Olfactores is a clade within the Chordata that comprises the Tunicata (Urochordata) and the Vertebrata (sometimes referred to as Craniata). Olfactores represent the overwhelming majority of the phylum Chordata, as the Cephalochordata (with only 32 known species across 3 genera) are the only chordates not included in the clade. This clade is defined by a more advanced olfactory system which, in the immediate vertebrate generation, gave rise to nostrils.

==Etymology==
The name Olfactores comes from Latin *olfactores ("smellers," from purposive supine olfactum of olfacio, "to smell," with plural masculine agentive nominalizing suffix -tores), due to the development of pharyngeal respiratory and sensory functions, in contrast with cephalochordates such as the lancelet which lack a respiratory system and specialized sense organs.
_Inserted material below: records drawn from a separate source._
-- pv_equiv track=rewrite | github.com/unibe-cns/NEAT | src/neat/simulations/nest/nestml_tools.py | get_functions_string
-- ===== SOURCE A (Python) =====
-- PERMITTED_BLOCK_NAMES = [
--     "parameters",
--     "state",
--     "equations",
--     "function",
--     "internals",
--     "input",
--     "output",
-- ]
--
-- def _get_index_of_block(contents, block_name):
--     found, kk = False, 0
--     while not found and kk < len(contents):
--         if block_name in contents[kk]:
--             found = True
--         else:
--             kk += 1
--
--     return kk
--
-- def get_functions_string(contents):
--     function_str = ""
--
--     try:
--         kk = 0
--         while kk < len(contents):
--             c0 = _get_index_of_block(contents[kk:], "function") + kk
--             s0 = contents[c0].index("function")
--
--             c1 = min(
--                 [
--                     _get_index_of_block(contents[c0 + 1 :], block_name) + c0
--                     for block_name in PERMITTED_BLOCK_NAMES
--                 ]
--                 + [_get_index_of_block(contents[c0 + 1 :], "function") + c0]
--             )
--
--             function_str += (
--                 "\n    " + contents[c0][s0:] + "".join(contents[c0 + 1 : c1]) + "\n"
--             )
--
--             # move further, functions are assumed to at least occupy one line each
--             kk = c1 + 1
--
--     except (ValueError, IndexError) as e:
--         # we reached the end of the NESTML file and don't have anymore functions
--         # to check
--         pass
--
--     return function_str
-- ===== SOURCE B (Python) =====
-- PERMITTED_BLOCK_NAMES = [
--     "parameters",
--     "state",
--     "equations",
--     "function",
--     "internals",
--     "input",
--     "output",
-- ]
--
--
-- def get_functions_string(contents):
--     # single forward pass with a small state machine:
--     # head = the "function ..." start of the block currently being collected (or None),
--     # buf  = the lines gathered after it; flushing drops buf's last line, exactly
--     # matching A's c1 = (next keyword line) - 1 convention, and the keyword line
--     # itself is re-examined as a possible new "function" start.
--     function_str = ""
--     head = None
--     buf = []
--     for line in contents:
--         if head is None:
--             if "function" in line:
--                 head = line[line.index("function"):]
--                 buf = []
--         elif any(name in line for name in PERMITTED_BLOCK_NAMES):
--             function_str += "\n    " + head + "".join(buf[:-1]) + "\n"
--             if "function" in line:
--                 head = line[line.index("function"):]
--                 buf = []
--             else:
--                 head = None
--         else:
--             buf.append(line)
--     if head is not None:
--         function_str += "\n    " + head + "".join(buf[:-1]) + "\n"
--     return function_str
-- ===== Notes on version B (the rewrite author's own statement) =====
-- stated objective: faster
-- what changed: A repeatedly rescans the remaining list from scratch (a fresh _get_index_of_block pass over the whole suffix for each of 8 keywords, for every block found); B makes one forward pass over the lines with a tiny state machine (current block head + buffered lines), flushing a block when the next keyword line appears.
import Mathlib
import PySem
-- pv_equiv track=rewrite | github.com/it-is-wanthefull/LInCodeList | 프로그래머스/3/12987. 숫자 게임/숫자 게임.py | solution
-- ===== SOURCE A (Python) =====
-- def solution(A, B):
--     A.sort(); B.sort()
--     idx_a, idx_b, score = 0, 0, 0
--
--     while idx_a < len(A) and idx_b < len(B):
--         if A[idx_a] < B[idx_b]:
--             score += 1
--             idx_a += 1
--             idx_b += 1
--         else:
--             idx_b += 1
--
--     return score
-- ===== SOURCE B (Python) =====
-- def solution(A, B):
--     A.sort(); B.sort()
--     score = 0
--     for b in B:
--         # rank of b in A = number of elements of A below b, by binary search
--         lo, hi = 0, len(A)
--         while lo < hi:
--             mid = (lo + hi) // 2
--             if A[mid] < b:
--                 lo = mid + 1
--             else:
--                 hi = mid
--         if lo > score:
--             score += 1
--     return score
-- ===== Notes on version B (the rewrite author's own statement) =====
-- stated objective: alternative
-- what changed: Replaces the two-pointer walk over sorted A with a rank test: for each b in sorted B a binary search finds how many elements of A are below b, and b is taken exactly when that rank exceeds the matches made so far; no running index into A is kept.
import Mathlib
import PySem

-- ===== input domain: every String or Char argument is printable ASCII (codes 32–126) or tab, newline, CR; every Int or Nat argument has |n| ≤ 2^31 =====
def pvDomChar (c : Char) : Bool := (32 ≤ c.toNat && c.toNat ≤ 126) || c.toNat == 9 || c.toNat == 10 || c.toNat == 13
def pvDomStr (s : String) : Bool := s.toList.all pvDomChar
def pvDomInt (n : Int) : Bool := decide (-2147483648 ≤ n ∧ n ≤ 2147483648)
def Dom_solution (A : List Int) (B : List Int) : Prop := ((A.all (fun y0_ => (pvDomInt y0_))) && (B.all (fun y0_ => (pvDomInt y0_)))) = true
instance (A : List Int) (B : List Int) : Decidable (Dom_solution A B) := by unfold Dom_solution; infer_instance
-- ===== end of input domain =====

-- B replaces A's two-pointer walk by, for each b of sorted B, a count of A-elements below b
-- compared with the score so far (alternative algorithm, not faster). Both sort A and B in place.


-- ===== PORT A =====
-- the while loop: recursion on the remaining part of sorted B (idx_b advances every step)
def solLoopA (sA : List Int) : List Int → Nat → Int → Int
  | [], _, score => score
  | b :: rest, ia, score =>
    if ia < sA.length then
      if sA.getD ia 0 < b then solLoopA sA rest (ia + 1) (score + 1)
      else solLoopA sA rest ia score
    else score

def solution (A : List Int) (B : List Int) : Int :=
  solLoopA (PySem.List.sorted A (fun x => x) false) (PySem.List.sorted B (fun x => x) false) 0 0

-- ===== PORT B =====
-- the inner while loop: bisect-left binary search for b over sA
def bis (sA : List Int) (b : Int) (lo hi : Nat) : Nat :=
  if h : lo < hi then
    let mid := (lo + hi) / 2
    if sA.getD mid 0 < b then bis sA b (mid + 1) hi else bis sA b lo mid
  else lo
termination_by hi - lo
decreasing_by all_goals omega

def altStep (sA : List Int) (score : Int) (b : Int) : Int :=
  if (bis sA b 0 sA.length : Int) > score then score + 1 else score

def solution_alt (A : List Int) (B : List Int) : Int :=
  (PySem.List.sorted B (fun x => x) false).foldl
    (altStep (PySem.List.sorted A (fun x => x) false)) 0

-- ===== PRECONDITION & SPEC =====
def Spec_solution (A : List Int) (B : List Int) (out : Int) : Prop := out = solution_alt A B
instance (A : List Int) (B : List Int) (out : Int) : Decidable (Spec_solution A B out) := by unfold Spec_solution; infer_instance

-- ===== CLAIM (what is proved, stated in full; the proofs are below) =====
def Claim_equal_solution : Prop := ∀ (A : List Int) (B : List Int), Dom_solution A B → Spec_solution A B (solution A B)

-- ===== LEMMAS AND PROOFS =====

-- On a nondecreasing list, "the s-th element exists and is < b" is exactly "more than s elements are < b".
theorem rank_lemma (sA : List Int) (h : sA.Pairwise (· ≤ ·)) (s : Nat) (b : Int) :
    (s < sA.length ∧ sA.getD s 0 < b) ↔ s < sA.countP (fun a => decide (a < b)) := by
  induction sA generalizing s with
  | nil => simp
  | cons a t ih =>
    rcases List.pairwise_cons.mp h with ⟨ha, ht⟩
    cases s with
    | zero =>
      simp only [List.countP_cons, List.getD_cons_zero, List.length_cons]
      constructor
      · rintro ⟨-, hab⟩
        simp [hab]
      · intro hc
        refine ⟨by omega, ?_⟩
        by_contra hnab
        have h0 : t.countP (fun a => decide (a < b)) = 0 := by
          rw [List.countP_eq_zero]
          intro x hx
          have := ha x hx
          simp only [decide_eq_true_eq] at *
          omega
        simp [hnab, h0] at hc
    | succ s =>
      simp only [List.countP_cons, List.getD_cons_succ, List.length_cons]
      by_cases hab : a < b
      · rw [show (s + 1 < t.length + 1 ↔ s < t.length) from by omega]
        rw [ih ht s]
        simp [hab]
      · have h0 : t.countP (fun a => decide (a < b)) = 0 := by
          rw [List.countP_eq_zero]
          intro x hx
          have := ha x hx
          simp only [decide_eq_true_eq]
          omega
        simp only [h0, hab]
        constructor
        · rintro ⟨hs, hlt⟩
          exfalso
          have hs' : s < t.length := by omega
          have hmem : t.getD s 0 ∈ t := by
            rw [List.getD_eq_getElem _ _ hs']
            exact List.getElem_mem hs'
          have := ha _ hmem
          omega
        · intro hc; simp at hc
  
-- getD is monotone on a nondecreasing list
theorem getD_mono (sA : List Int) (h : sA.Pairwise (· ≤ ·)) {k m : Nat}
    (hkm : k ≤ m) (hm : m < sA.length) : sA.getD k 0 ≤ sA.getD m 0 := by
  rcases Nat.eq_or_lt_of_le hkm with rfl | hlt
  · exact le_refl _
  · rw [List.getD_eq_getElem _ _ (by omega), List.getD_eq_getElem _ _ hm]
    exact List.pairwise_iff_getElem.mp h k m (by omega) hm hlt

-- the binary search computes the count of elements below b
theorem bis_eq_countP_aux (sA : List Int) (h : sA.Pairwise (· ≤ ·)) (b : Int)
    (lo hi : Nat) (hlohi : lo ≤ hi) (hhi : hi ≤ sA.length)
    (hlow : ∀ k, k < lo → sA.getD k 0 < b)
    (hhigh : ∀ k, hi ≤ k → k < sA.length → ¬ sA.getD k 0 < b) :
    bis sA b lo hi = sA.countP (fun a => decide (a < b)) := by
  rw [bis]
  split
  · next hlt =>
    by_cases hmid : sA.getD ((lo + hi) / 2) 0 < b
    · simp only [hmid, if_pos]
      exact bis_eq_countP_aux sA h b ((lo + hi) / 2 + 1) hi (by omega) hhi
        (fun k hk => lt_of_le_of_lt (getD_mono sA h (by omega) (by omega)) hmid)
        hhigh
    · simp only [hmid, ite_false]
      exact bis_eq_countP_aux sA h b lo ((lo + hi) / 2) (by omega) (by omega)
        hlow
        (fun k hk hklen hkb =>
          hmid (lt_of_le_of_lt (getD_mono sA h hk hklen) hkb))
  · next hge =>
    have hlohi' : lo = hi := by omega
    subst hlohi'
    -- lo separates: k < lo are < b, k ≥ lo are ≥ b; compare with countP via rank_lemma
    have hle : lo ≤ sA.countP (fun a => decide (a < b)) := by
      by_contra hc
      replace hc : sA.countP (fun a => decide (a < b)) < lo := by omega
      have := (rank_lemma sA h (sA.countP (fun a => decide (a < b))) b).1
        ⟨by
          have := List.countP_le_length (l := sA) (p := fun a => decide (a < b))
          omega, hlow _ hc⟩
      omega
    have hge' : sA.countP (fun a => decide (a < b)) ≤ lo := by
      by_contra hc
      replace hc : lo < sA.countP (fun a => decide (a < b)) := by omega
      have hr := (rank_lemma sA h lo b).2 hc
      exact hhigh lo (le_refl _) hr.1 hr.2
    omega
termination_by hi - lo
decreasing_by all_goals omega

theorem bis_eq_countP (sA : List Int) (h : sA.Pairwise (· ≤ ·)) (b : Int) :
    bis sA b 0 sA.length = sA.countP (fun a => decide (a < b)) :=
  bis_eq_countP_aux sA h b 0 sA.length (Nat.zero_le _) (le_refl _)
    (by omega) (fun k hk hk' => absurd hk' (by omega))

-- once A is exhausted the fold never increments: every count is ≤ |A| ≤ score
theorem fold_const (sA rest : List Int) (hs : sA.Pairwise (· ≤ ·)) (score : Int)
    (h : (sA.length : Int) ≤ score) :
    rest.foldl (altStep sA) score = score := by
  induction rest with
  | nil => rfl
  | cons b rest ih =>
    have hc : ((sA.countP (fun a => decide (a < b)) : Nat) : Int) ≤ score := by
      have := List.countP_le_length (l := sA) (p := fun a => decide (a < b))
      omega
    simp only [List.foldl_cons, altStep, bis_eq_countP sA hs]
    rw [if_neg (by omega)]
    exact ih

theorem loop_eq (rest : List Int) (sA : List Int) (h : sA.Pairwise (· ≤ ·)) :
    ∀ (ia : Nat) (score : Int), score = (ia : Int) →
      solLoopA sA rest ia score = rest.foldl (altStep sA) score := by
  induction rest with
  | nil => intro ia score _; rfl
  | cons b rest ih =>
    intro ia score hsc
    by_cases hlen : ia < sA.length
    · by_cases hlt : sA.getD ia 0 < b
      · have hcount : ia < sA.countP (fun a => decide (a < b)) :=
          (rank_lemma sA h ia b).mp ⟨hlen, hlt⟩
        simp only [solLoopA, if_pos hlen, if_pos hlt, List.foldl_cons, altStep,
          bis_eq_countP sA h]
        rw [if_pos (by omega)]
        rw [ih (ia + 1) (score + 1) (by omega)]
      · have hcount : ¬ ia < sA.countP (fun a => decide (a < b)) := by
          intro hc
          exact hlt ((rank_lemma sA h ia b).mpr hc).2
        simp only [solLoopA, if_pos hlen, if_neg hlt, List.foldl_cons, altStep,
          bis_eq_countP sA h]
        rw [if_neg (by omega)]
        exact ih ia score hsc
    · simp only [solLoopA, if_neg hlen]
      rw [fold_const sA (b :: rest) h score (by omega)]

-- ===== VERDICT (by name: the statement is the Claim_ definition above) =====
theorem solution_spec : Claim_equal_solution := by
  intro A B _
  unfold Spec_solution solution solution_alt
  exact loop_eq _ _ (PySem.List.sorted_pairwise A (fun x => x) ) 0 0 rfl
-- pv_equiv track=rewrite | github.com/aciderix/Graph-Systems-Exploration | permutation_patterns/scripts/analyze.py | is_unimodal
-- ===== SOURCE A (Python) =====
-- def is_unimodal(c):
--     """Is c unimodal (nonnegative, monotone up then monotone down)?"""
--     c = [int(x) for x in c]
--     n = len(c)
--     i = 0
--     # Skip leading zeros / equal start
--     while i + 1 < n and c[i] <= c[i + 1]:
--         i += 1
--     # Now we should be descending
--     while i + 1 < n and c[i] >= c[i + 1]:
--         i += 1
--     return i == n - 1
-- ===== SOURCE B (Python) =====
-- def is_unimodal(c):
--     """Is c unimodal (nonnegative, monotone up then monotone down)?"""
--     c = [int(x) for x in c]
--     if not c:
--         return False
--     peak = c.index(max(c))
--     return (all(c[i] <= c[i + 1] for i in range(peak))
--             and all(c[i] >= c[i + 1] for i in range(peak, len(c) - 1)))
-- ===== Notes on version B (the rewrite author's own statement) =====
-- stated objective: alternative
-- what changed: Replaces A's greedy two-phase walk with a find-the-leftmost-maximum-then-verify decomposition: locate the peak via max/index, then check the prefix is non-decreasing and the suffix non-increasing in two independent passes.
import Mathlib
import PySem

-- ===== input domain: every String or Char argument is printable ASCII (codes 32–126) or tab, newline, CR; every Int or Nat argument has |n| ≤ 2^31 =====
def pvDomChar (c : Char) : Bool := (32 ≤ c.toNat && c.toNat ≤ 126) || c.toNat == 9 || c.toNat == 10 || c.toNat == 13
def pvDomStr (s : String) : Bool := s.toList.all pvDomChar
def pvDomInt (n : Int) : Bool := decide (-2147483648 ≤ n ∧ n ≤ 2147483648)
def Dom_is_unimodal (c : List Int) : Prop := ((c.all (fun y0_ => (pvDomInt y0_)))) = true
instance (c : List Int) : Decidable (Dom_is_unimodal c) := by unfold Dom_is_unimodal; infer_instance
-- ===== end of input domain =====

-- B replaces A's greedy two-phase walk with leftmost-argmax + two independent verification passes (alternative decomposition, same cost).


-- ===== PORT A =====
-- while i + 1 < n and c[i] <= c[i + 1]: i += 1
def upLoop (c : List Int) (n i : Nat) : Nat :=
  if h : i + 1 < n ∧ c.getD i 0 ≤ c.getD (i + 1) 0 then upLoop c n (i + 1) else i
termination_by n - i
decreasing_by omega

-- while i + 1 < n and c[i] >= c[i + 1]: i += 1
def downLoop (c : List Int) (n i : Nat) : Nat :=
  if h : i + 1 < n ∧ c.getD i 0 ≥ c.getD (i + 1) 0 then downLoop c n (i + 1) else i
termination_by n - i
decreasing_by omega

def is_unimodal (c : List Int) : Bool :=
  let n := c.length
  let i := upLoop c n 0
  let i2 := downLoop c n i
  decide ((i2 : Int) = (n : Int) - 1)

-- ===== PORT B =====
def is_unimodal_alt (c : List Int) : Bool :=
  if c = [] then false
  else
    match PySem.List.max? c (fun x => x) with
    | none => false          -- unreachable: c ≠ []
    | some m =>
      match PySem.List.index? c m with
      | none => false        -- unreachable: m ∈ c
      | some peak =>
        ((PySem.List.pyRange 0 (peak : Int) 1).all
            (fun i => PySem.List.pyGetD c i 0 ≤ PySem.List.pyGetD c (i + 1) 0)) &&
        ((PySem.List.pyRange (peak : Int) ((c.length : Int) - 1) 1).all
            (fun i => PySem.List.pyGetD c i 0 ≥ PySem.List.pyGetD c (i + 1) 0))

-- ===== PRECONDITION & SPEC =====
def Spec_is_unimodal (c : List Int) (out : Bool) : Prop := out = is_unimodal_alt c
instance (c : List Int) (out : Bool) : Decidable (Spec_is_unimodal c out) := by unfold Spec_is_unimodal; infer_instance

-- ===== CLAIM (what is proved, stated in full; the proofs are below) =====
def Claim_equal_is_unimodal : Prop := ∀ (c : List Int), Dom_is_unimodal c → Spec_is_unimodal c (is_unimodal c)

-- ===== LEMMAS AND PROOFS =====

def Uni (c : List Int) : Prop :=
  ∃ p, p < c.length ∧
    (∀ k, k < p → c.getD k 0 ≤ c.getD (k + 1) 0) ∧
    (∀ k, p ≤ k → k + 1 < c.length → c.getD k 0 ≥ c.getD (k + 1) 0)

lemma upLoop_lt (c : List Int) (n i : Nat) (h : i < n) : upLoop c n i < n := by
  induction i using upLoop.induct c n with
  | case1 i hc ih => rw [upLoop, dif_pos hc]; exact ih (by omega)
  | case2 i hc => rw [upLoop, dif_neg hc]; omega

lemma upLoop_stop (c : List Int) (n i : Nat) :
    ¬ (upLoop c n i + 1 < n ∧ c.getD (upLoop c n i) 0 ≤ c.getD (upLoop c n i + 1) 0) := by
  induction i using upLoop.induct c n with
  | case1 i hc ih => rw [upLoop, dif_pos hc]; exact ih
  | case2 i hc => rw [upLoop, dif_neg hc]; exact hc

lemma upLoop_steps (c : List Int) (n i : Nat) :
    ∀ k, i ≤ k → k < upLoop c n i → c.getD k 0 ≤ c.getD (k + 1) 0 := by
  induction i using upLoop.induct c n with
  | case1 i hc ih =>
    intro k hk hk2
    rw [upLoop, dif_pos hc] at hk2
    rcases Nat.eq_or_lt_of_le hk with rfl | h
    · exact hc.2
    · exact ih k h hk2
  | case2 i hc =>
    intro k hk hk2
    rw [upLoop, dif_neg hc] at hk2; omega

lemma downLoop_steps (c : List Int) (n i : Nat) :
    ∀ k, i ≤ k → k < downLoop c n i → c.getD k 0 ≥ c.getD (k + 1) 0 := by
  induction i using downLoop.induct c n with
  | case1 i hc ih =>
    intro k hk hk2
    rw [downLoop, dif_pos hc] at hk2
    rcases Nat.eq_or_lt_of_le hk with rfl | h
    · exact hc.2
    · exact ih k h hk2
  | case2 i hc =>
    intro k hk hk2
    rw [downLoop, dif_neg hc] at hk2; omega

lemma downLoop_end (c : List Int) (n i : Nat) (hi : i < n)
    (h : ∀ k, i ≤ k → k + 1 < n → c.getD k 0 ≥ c.getD (k + 1) 0) :
    downLoop c n i = n - 1 := by
  induction i using downLoop.induct c n with
  | case1 i hc ih =>
    rw [downLoop, dif_pos hc]
    exact ih (by omega) (fun k hk hk2 => h k (by omega) hk2)
  | case2 i hc =>
    rw [downLoop, dif_neg hc]
    by_contra hne
    exact hc ⟨by omega, h i le_rfl (by omega)⟩

lemma A_iff_Uni (c : List Int) : is_unimodal c = true ↔ Uni c := by
  unfold is_unimodal
  simp only [decide_eq_true_eq]
  constructor
  · intro hA
    set n := c.length with hn
    set u := upLoop c n 0 with hu
    set d := downLoop c n u with hd
    have hdn : d + 1 = n := by omega
    refine ⟨u, upLoop_lt c n 0 (by omega), fun k hk => upLoop_steps c n 0 k (by omega) hk, ?_⟩
    intro k hk hk1
    exact downLoop_steps c n u k hk (by omega)
  · rintro ⟨p, hp, hup, hdown⟩
    set n := c.length with hn
    have hpu : p ≤ upLoop c n 0 := by
      by_contra h
      push Not at h
      exact upLoop_stop c n 0 ⟨by omega, hup _ h⟩
    have hu_lt : upLoop c n 0 < n := upLoop_lt c n 0 (by omega)
    have hde : downLoop c n (upLoop c n 0) = n - 1 :=
      downLoop_end c n _ hu_lt (fun k hk hk2 => hdown k (le_trans hpu hk) hk2)
    rw [hde]; omega

lemma chain_mono (c : List Int) (p : Nat)
    (h : ∀ k, k < p → c.getD k 0 ≤ c.getD (k + 1) 0) :
    ∀ j k, j ≤ k → k ≤ p → c.getD j 0 ≤ c.getD k 0 := by
  intro j k
  induction k with
  | zero => intro hjk _; interval_cases j; exact le_rfl
  | succ k ih =>
    intro hjk hkp
    rcases Nat.eq_or_lt_of_le hjk with rfl | hlt
    · exact le_rfl
    · exact le_trans (ih (by omega) (by omega)) (h k (by omega))

lemma chain_anti (c : List Int) (p : Nat)
    (h : ∀ k, p ≤ k → k + 1 < c.length → c.getD k 0 ≥ c.getD (k + 1) 0) :
    ∀ j k, p ≤ j → j ≤ k → k < c.length → c.getD j 0 ≥ c.getD k 0 := by
  intro j k
  induction k with
  | zero => intro _ hjk _; interval_cases j; exact le_rfl
  | succ k ih =>
    intro hpj hjk hk
    rcases Nat.eq_or_lt_of_le hjk with rfl | hlt
    · exact le_rfl
    · exact ge_trans (ih hpj (by omega) (by omega)) (h k (by omega) (by omega))

lemma allRange_le_iff (c : List Int) (a b : Int) (ha : 0 ≤ a) :
    (((PySem.List.pyRange a b 1).all
        (fun i => decide (PySem.List.pyGetD c i 0 ≤ PySem.List.pyGetD c (i + 1) 0))) = true)
    ↔ ∀ k : Nat, a ≤ (k : Int) → (k : Int) < b → c.getD k 0 ≤ c.getD (k + 1) 0 := by
  rw [List.all_eq_true]
  constructor
  · intro H k hk1 hk2
    have := H (k : Int) (by rw [PySem.List.mem_pyRange_one]; omega)
    have e1 : ((k : Int) + 1) = ((k + 1 : Nat) : Int) := by push_cast; ring
    rw [e1, PySem.List.pyGetD_natCast, PySem.List.pyGetD_natCast, decide_eq_true_eq] at this
    exact this
  · intro H x hx
    rw [PySem.List.mem_pyRange_one] at hx
    have hx0 : 0 ≤ x := le_trans ha hx.1
    have e : x = ((x.toNat : Nat) : Int) := by omega
    rw [e]
    have e1 : (((x.toNat : Nat) : Int) + 1) = ((x.toNat + 1 : Nat) : Int) := by push_cast; ring
    rw [e1, PySem.List.pyGetD_natCast, PySem.List.pyGetD_natCast, decide_eq_true_eq]
    exact H x.toNat (by omega) (by omega)

lemma allRange_ge_iff (c : List Int) (a b : Int) (ha : 0 ≤ a) :
    (((PySem.List.pyRange a b 1).all
        (fun i => decide (PySem.List.pyGetD c i 0 ≥ PySem.List.pyGetD c (i + 1) 0))) = true)
    ↔ ∀ k : Nat, a ≤ (k : Int) → (k : Int) < b → c.getD k 0 ≥ c.getD (k + 1) 0 := by
  rw [List.all_eq_true]
  constructor
  · intro H k hk1 hk2
    have := H (k : Int) (by rw [PySem.List.mem_pyRange_one]; omega)
    have e1 : ((k : Int) + 1) = ((k + 1 : Nat) : Int) := by push_cast; ring
    rw [e1, PySem.List.pyGetD_natCast, PySem.List.pyGetD_natCast, decide_eq_true_eq] at this
    exact this
  · intro H x hx
    rw [PySem.List.mem_pyRange_one] at hx
    have hx0 : 0 ≤ x := le_trans ha hx.1
    have e : x = ((x.toNat : Nat) : Int) := by omega
    rw [e]
    have e1 : (((x.toNat : Nat) : Int) + 1) = ((x.toNat + 1 : Nat) : Int) := by push_cast; ring
    rw [e1, PySem.List.pyGetD_natCast, PySem.List.pyGetD_natCast, decide_eq_true_eq]
    exact H x.toNat (by omega) (by omega)

lemma B_iff_Uni (c : List Int) : is_unimodal_alt c = true ↔ Uni c := by
  unfold is_unimodal_alt
  by_cases hne : c = []
  · subst hne
    simp [Uni]
  · rw [if_neg hne]
    obtain ⟨m, hm⟩ : ∃ m, PySem.List.max? c (fun x => x) = some m := by
      cases h : PySem.List.max? c (fun x => x) with
      | none => exact absurd (((PySem.List.max?_eq_none_iff c (fun x => x)).mp h)) hne
      | some m => exact ⟨m, rfl⟩
    have hmem : m ∈ c := PySem.List.max?_mem hm
    have hmax : ∀ y ∈ c, y ≤ m := by
      intro y hy; exact PySem.List.max?_isMax hm y hy
    obtain ⟨peak, hpk⟩ : ∃ k, PySem.List.index? c m = some k := by
      cases h : PySem.List.index? c m with
      | none => exact absurd (((PySem.List.index?_eq_none_iff c m).mp h)) (by simp [hmem])
      | some k => exact ⟨k, rfl⟩
    obtain ⟨hpk_lt, hpk_val, hpk_first⟩ := PySem.List.getElem_of_index?_eq_some hpk
    simp only [hm, hpk]
    rw [Bool.and_eq_true, allRange_le_iff c 0 (peak : Int) (by omega),
        allRange_ge_iff c (peak : Int) ((c.length : Int) - 1) (by omega)]
    constructor
    · rintro ⟨h1, h2⟩
      exact ⟨peak, hpk_lt, fun k hk => h1 k (by omega) (by omega),
        fun k hk hk1 => h2 k (by omega) (by omega)⟩
    · rintro ⟨p, hp, hup, hdown⟩
      have hgd : ∀ j (h : j < c.length), c.getD j 0 = getElem c j h := by
        intro j h; rw [List.getD_eq_getElem c 0 h]
      have hmax' : ∀ j (h : j < c.length), getElem c j h ≤ m := fun j h => hmax _ (List.getElem_mem h)
      -- c[p] is a maximum
      have hpmax : ∀ j, j < c.length → c.getD j 0 ≤ c.getD p 0 := by
        intro j hj
        by_cases h : j ≤ p
        · exact chain_mono c p hup j p h le_rfl
        · exact chain_anti c p hdown p j le_rfl (by omega) hj
      have hcp : c.getD p 0 = m := by
        obtain ⟨j, hj, hjv⟩ := List.getElem_of_mem hmem
        have h1 : c.getD p 0 ≤ m := by rw [hgd p hp]; exact hmax' p hp
        have h2 : m ≤ c.getD p 0 := by rw [← hjv, ← hgd j hj]; exact hpmax j hj
        omega
      have hpeak_le : peak ≤ p := by
        by_contra h
        push Not at h
        exact hpk_first p h (by rw [← hgd p hp]; exact hcp)
      have hconst : ∀ k, peak ≤ k → k ≤ p → c.getD k 0 = m := by
        intro k h1 h2
        have hlo : m ≤ c.getD k 0 := by
          have := chain_mono c p hup peak k h1 h2
          rw [hgd peak hpk_lt, hpk_val] at this
          omega
        have hhi : c.getD k 0 ≤ m := by
          rw [hgd k (by omega)]; exact hmax' k (by omega)
        omega
      refine ⟨?_, ?_⟩
      · intro k _ hk2
        exact hup k (by omega)
      · intro k hk1 hk2
        by_cases h : p ≤ k
        · exact hdown k h (by omega)
        · have e1 : c.getD k 0 = m := hconst k (by omega) (by omega)
          have e2 : c.getD (k + 1) 0 = m := hconst (k + 1) (by omega) (by omega)
          omega

-- ===== VERDICT (by name: the statement is the Claim_ definition above) =====
theorem is_unimodal_spec : Claim_equal_is_unimodal := by
  intro c _
  unfold Spec_is_unimodal
  have h := (A_iff_Uni c).trans (B_iff_Uni c).symm
  cases ha : is_unimodal c <;> cases hb : is_unimodal_alt c <;> simp_all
== Olfactores hypothesis ==
The long-standing Euchordata hypothesis that Cephalochordata is a sister taxon to Craniata was once widely accepted, likely influenced by significant tunicate morphological apomorphies from other chordates, with cephalochordates even being nicknamed 'honorary vertebrates.'

The name Olfactores was originally introduced in 1991 as part of the now-disproven calcichordate hypothesis. However, studies since 2006 analyzing large sequencing datasets strongly support Olfactores as a clade.

===Anatomy of ancestral Olfactores===

Some studies suggest that the ancestors of Appendicularia and Vertebrata were possibly sedentary-pelagic, although others recover a free-living chordate ancestor transitioning to free-living vertebrates without an intervening sedentary form. A rudimentary neural crest is present in tunicates, implying its presence in the Olfactores ancestor also, as vertebrates have a true neural crest.